* _What you need to do_:
From the entries below, copy out every line with "Decidable" in it.

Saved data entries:
■ ■ ■ ■ ■ ■ ■

-- pv_equiv track=rewrite | github.com/yingzhuo1994/AlgoExpert | assessments/LongestStreakOfAdjacentOnes.py | longestStreakOfAdjacentOnes
-- ===== SOURCE A (Python) =====
-- def longestStreakOfAdjacentOnes(array):
--     possibleIdx = -1
--     largestLength = 0
--     frontIdx = -1
--     frontLength = -1
--     for i, num in enumerate(array):
--         if num == 0:
--             backLength = i - frontIdx - 1
--             length = frontLength + backLength + 1
--             if length > largestLength:
--                 largestLength = length
--                 possibleIdx = frontIdx
--             frontLength = backLength
--             frontIdx = i
--
--     backLength = len(array) - frontIdx - 1
--     length = frontLength + backLength + 1
--     if length > largestLength:
--         largestLength = length
--         possibleIdx = frontIdx
--
--     return possibleIdx
-- ===== SOURCE B (Python) =====
-- def longestStreakOfAdjacentOnes(array):
--     zeros = [i for i, num in enumerate(array) if num == 0]
--     bounds = [-1] + zeros + [len(array)]
--     possibleIdx = -1
--     largestLength = 0
--     for prev, cur, nxt in zip(bounds, bounds[1:], bounds[2:]):
--         length = nxt - prev - 1
--         if length > largestLength:
--             largestLength = length
--             possibleIdx = cur
--     return possibleIdx
-- ===== Notes on version B (the rewrite author's own statement) =====
-- stated objective: simpler
-- what changed: B first collects the zero indices, wraps them with sentinel bounds -1 and len(array), and scans consecutive bound triples with length = nxt - prev - 1, instead of A's single pass that threads frontIdx/frontLength state through every element and needs a duplicated post-loop block.
import Mathlib
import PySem

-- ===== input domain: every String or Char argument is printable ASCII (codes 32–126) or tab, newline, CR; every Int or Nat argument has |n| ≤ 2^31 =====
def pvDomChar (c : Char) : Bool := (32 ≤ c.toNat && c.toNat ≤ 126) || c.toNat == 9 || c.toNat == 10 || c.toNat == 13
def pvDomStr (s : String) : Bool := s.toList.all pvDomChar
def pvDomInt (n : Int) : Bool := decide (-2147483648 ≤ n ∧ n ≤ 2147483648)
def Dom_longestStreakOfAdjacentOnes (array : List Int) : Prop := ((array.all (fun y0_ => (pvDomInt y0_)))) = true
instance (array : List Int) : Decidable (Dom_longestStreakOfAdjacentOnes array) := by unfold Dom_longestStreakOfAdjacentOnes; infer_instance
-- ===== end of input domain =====

-- B replaces A's state-threading single pass (frontIdx/frontLength plus a duplicated
-- post-loop block) by collecting the zero indices, wrapping them with sentinel bounds
-- -1 and len(array), and scanning consecutive bound triples; objective: simpler.

-- ===== PORT A =====
-- loop body of A's for-loop; state = (possibleIdx, largestLength, frontIdx, frontLength)
def stepA (st : Int × Int × Int × Int) (p : Int × Int) : Int × Int × Int × Int :=
  if p.2 = 0 then
    let backLength := p.1 - st.2.2.1 - 1
    let length := st.2.2.2 + backLength + 1
    if length > st.2.1 then (st.2.2.1, length, p.1, backLength)
    else (st.1, st.2.1, p.1, backLength)
  else st

def longestStreakOfAdjacentOnes (array : List Int) : Int :=
  let s := (PySem.List.enumerate array).foldl stepA (-1, 0, -1, -1)
  let backLength := (array.length : Int) - s.2.2.1 - 1
  let length := s.2.2.2 + backLength + 1
  if length > s.2.1 then s.2.2.1 else s.1

-- ===== PORT B =====
-- loop body of B's for-loop; state = (possibleIdx, largestLength), t = (prev, cur, nxt)
def stepB (st : Int × Int) (t : Int × Int × Int) : Int × Int :=
  let length := t.2.2 - t.1 - 1
  if length > st.2 then (t.2.1, length) else st

def longestStreakOfAdjacentOnes_alt (array : List Int) : Int :=
  let zeros := ((PySem.List.enumerate array).filter (fun p => p.2 == 0)).map (fun p => p.1)
  let bounds := [(-1 : Int)] ++ zeros ++ [(array.length : Int)]
  -- zip(bounds, bounds[1:], bounds[2:]): the slices bounds[1:], bounds[2:] are exactly drop 1 / drop 2
  let s := (bounds.zip ((bounds.drop 1).zip (bounds.drop 2))).foldl stepB (-1, 0)
  s.1

-- ===== PRECONDITION & SPEC =====
def Spec_longestStreakOfAdjacentOnes (array : List Int) (out : Int) : Prop := out = longestStreakOfAdjacentOnes_alt array
instance (array : List Int) (out : Int) : Decidable (Spec_longestStreakOfAdjacentOnes array out) := by unfold Spec_longestStreakOfAdjacentOnes; infer_instance

-- ===== CLAIM (what is proved, stated in full; the proofs are below) =====
def Claim_equal_longestStreakOfAdjacentOnes : Prop := ∀ (array : List Int), Dom_longestStreakOfAdjacentOnes array → Spec_longestStreakOfAdjacentOnes array (longestStreakOfAdjacentOnes array)

-- ===== LEMMAS AND PROOFS =====

-- A's step restricted to the zero entries (the pair always has second component 0)
def stepZ (st : Int × Int × Int × Int) (i : Int) : Int × Int × Int × Int :=
  stepA st (i, 0)

-- A's post-loop block
def finA (n : Int) (s : Int × Int × Int × Int) : Int :=
  if s.2.2.2 + (n - s.2.2.1 - 1) + 1 > s.2.1 then s.2.2.1 else s.1

-- consecutive triples of the bounds list q :: c :: xs
def mkTriples (q c : Int) : List Int → List (Int × Int × Int)
  | [] => []
  | x :: xs => (q, c, x) :: mkTriples c x xs

-- A's fold only acts at the zero entries
lemma foldl_stepA_filter : ∀ (l : List (Int × Int)) (st : Int × Int × Int × Int),
    l.foldl stepA st = ((l.filter (fun p => p.2 == 0)).map (fun p => p.1)).foldl stepZ st := by
  intro l
  induction l with
  | nil => intro st; rfl
  | cons p l ih =>
    intro st
    by_cases h : p.2 = 0
    · have e1 : stepA st p = stepZ st p.1 := by simp [stepA, stepZ, h]
      simp [h, e1, ih]
    · have e1 : stepA st p = st := by simp [stepA, h]
      simp [h, e1, ih]

-- main algebra: A's threaded fold + post-block equals B's triple scan, where the
-- previous bound is recovered as frontIdx - frontLength - 1
lemma finA_foldl_stepZ : ∀ (rest : List Int) (p L fi fl n : Int),
    finA n (rest.foldl stepZ (p, L, fi, fl))
      = ((mkTriples (fi - fl - 1) fi (rest ++ [n])).foldl stepB (p, L)).1 := by
  intro rest
  induction rest with
  | nil =>
    intro p L fi fl n
    simp only [List.foldl_nil, List.nil_append, mkTriples, List.foldl_cons, finA, stepB]
    split_ifs <;> first | rfl | omega
  | cons r rs ih =>
    intro p L fi fl n
    simp only [List.foldl_cons, List.cons_append, mkTriples]
    have hfi : r - (r - fi - 1) - 1 = fi := by ring
    by_cases h : fl + (r - fi - 1) + 1 > L
    · have hs : stepZ (p, L, fi, fl) r = (fi, fl + (r - fi - 1) + 1, r, r - fi - 1) := by
        simp [stepZ, stepA, h]
      have hb : stepB (p, L) (fi - fl - 1, fi, r) = (fi, fl + (r - fi - 1) + 1) := by
        simp only [stepB]
        rw [if_pos (by omega)]
        have : r - (fi - fl - 1) - 1 = fl + (r - fi - 1) + 1 := by ring
        rw [this]
      rw [hs, hb, ih]
      try rw [hfi]
    · have hs : stepZ (p, L, fi, fl) r = (p, L, r, r - fi - 1) := by
        simp [stepZ, stepA, h]
      have hb : stepB (p, L) (fi - fl - 1, fi, r) = (p, L) := by
        simp only [stepB]
        rw [if_neg (by omega)]
      rw [hs, hb, ih]
      try rw [hfi]

-- the zip of bounds with its two tails is exactly the list of consecutive triples
lemma zip_eq_mkTriples : ∀ (xs : List Int) (q c : Int),
    (q :: c :: xs).zip ((c :: xs).zip xs) = mkTriples q c xs := by
  intro xs
  induction xs with
  | nil => intro q c; rfl
  | cons x xs ih =>
    intro q c
    simpa [mkTriples] using congrArg (List.cons (q, c, x)) (ih c x)

-- the zero indices are ≥ 0, < length, and strictly increasing
lemma zeros_bounds (array : List Int) :
    (∀ z ∈ ((PySem.List.enumerate array).filter (fun p => p.2 == 0)).map (fun p => p.1),
        0 ≤ z ∧ z < (array.length : Int))
    ∧ (((PySem.List.enumerate array).filter (fun p => p.2 == 0)).map (fun p => p.1)).Pairwise (· < ·) := by
  constructor
  · intro z hz
    simp only [List.mem_map, List.mem_filter] at hz
    obtain ⟨p, ⟨hp, _⟩, rfl⟩ := hz
    rw [PySem.List.mem_enumerate_iff] at hp
    obtain ⟨k, hk, rfl⟩ := hp
    constructor
    · simp
    · simp; exact_mod_cast hk
  · have h := PySem.List.pairwise_lt_enumerate (xs := array) (s := 0)
    exact (h.filter _).map _ (fun a b hab => hab)

-- ===== VERDICT (by name: the statement is the Claim_ definition above) =====
theorem longestStreakOfAdjacentOnes_spec : Claim_equal_longestStreakOfAdjacentOnes := by
  intro array _
  unfold Spec_longestStreakOfAdjacentOnes
  obtain ⟨hmem, hpair⟩ := zeros_bounds array
  simp only [longestStreakOfAdjacentOnes, longestStreakOfAdjacentOnes_alt]
  rw [foldl_stepA_filter]
  revert hmem hpair
  generalize ((PySem.List.enumerate array).filter (fun p => p.2 == 0)).map (fun p => p.1) = zeros
  generalize (array.length : Int) = n
  intro hmem hpair
  cases zeros with
  | nil =>
    simp only [List.foldl_nil, List.nil_append, List.cons_append,
      List.drop_succ_cons, List.drop_nil, List.drop_zero, List.zip_nil_right]
    split_ifs <;> rfl
  | cons z1 rest =>
    obtain ⟨hz1a, hz1b⟩ := hmem z1 (by simp)
    show finA n ((z1 :: rest).foldl stepZ (-1, 0, -1, -1)) = _
    have hstep : stepZ (-1, 0, -1, -1) z1 = (-1, z1, z1, z1) := by
      simp only [stepZ, stepA]
      norm_num
      all_goals omega
    rw [List.foldl_cons, hstep, finA_foldl_stepZ]
    have hq : z1 - z1 - 1 = -1 := by ring
    rw [hq]
    simp only [List.cons_append, List.nil_append, List.drop_succ_cons, List.drop_zero]
    rw [zip_eq_mkTriples]
    obtain ⟨h, t, hht, hgt⟩ : ∃ h t, rest ++ [n] = h :: t ∧ z1 < h := by
      cases rest with
      | nil => exact ⟨n, [], rfl, hz1b⟩
      | cons z2 rs => exact ⟨z2, rs ++ [n], rfl, (List.pairwise_cons.mp hpair).1 z2 (by simp)⟩
    rw [hht]
    simp only [mkTriples, List.foldl_cons]
    have h1 : stepB (-1, z1) (-1, z1, h) = (z1, h) := by
      simp only [stepB]; rw [if_pos (by omega)]; norm_num
    have h2 : stepB (-1, 0) (-1, z1, h) = (z1, h) := by
      simp only [stepB]; rw [if_pos (by omega)]; norm_num
    rw [h1, h2]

■ ■ ■ ■ ■ ■ ■

* _Exercise answer_:
instance (array : List Int) : Decidable (Dom_longestStreakOfAdjacentOnes array) := by unfold Dom_longestStreakOfAdjacentOnes; infer_instance
instance (array : List Int) (out : Int) : Decidable (Spec_longestStreakOfAdjacentOnes array out) := by unfold Spec_longestStreakOfAdjacentOnes; infer_instance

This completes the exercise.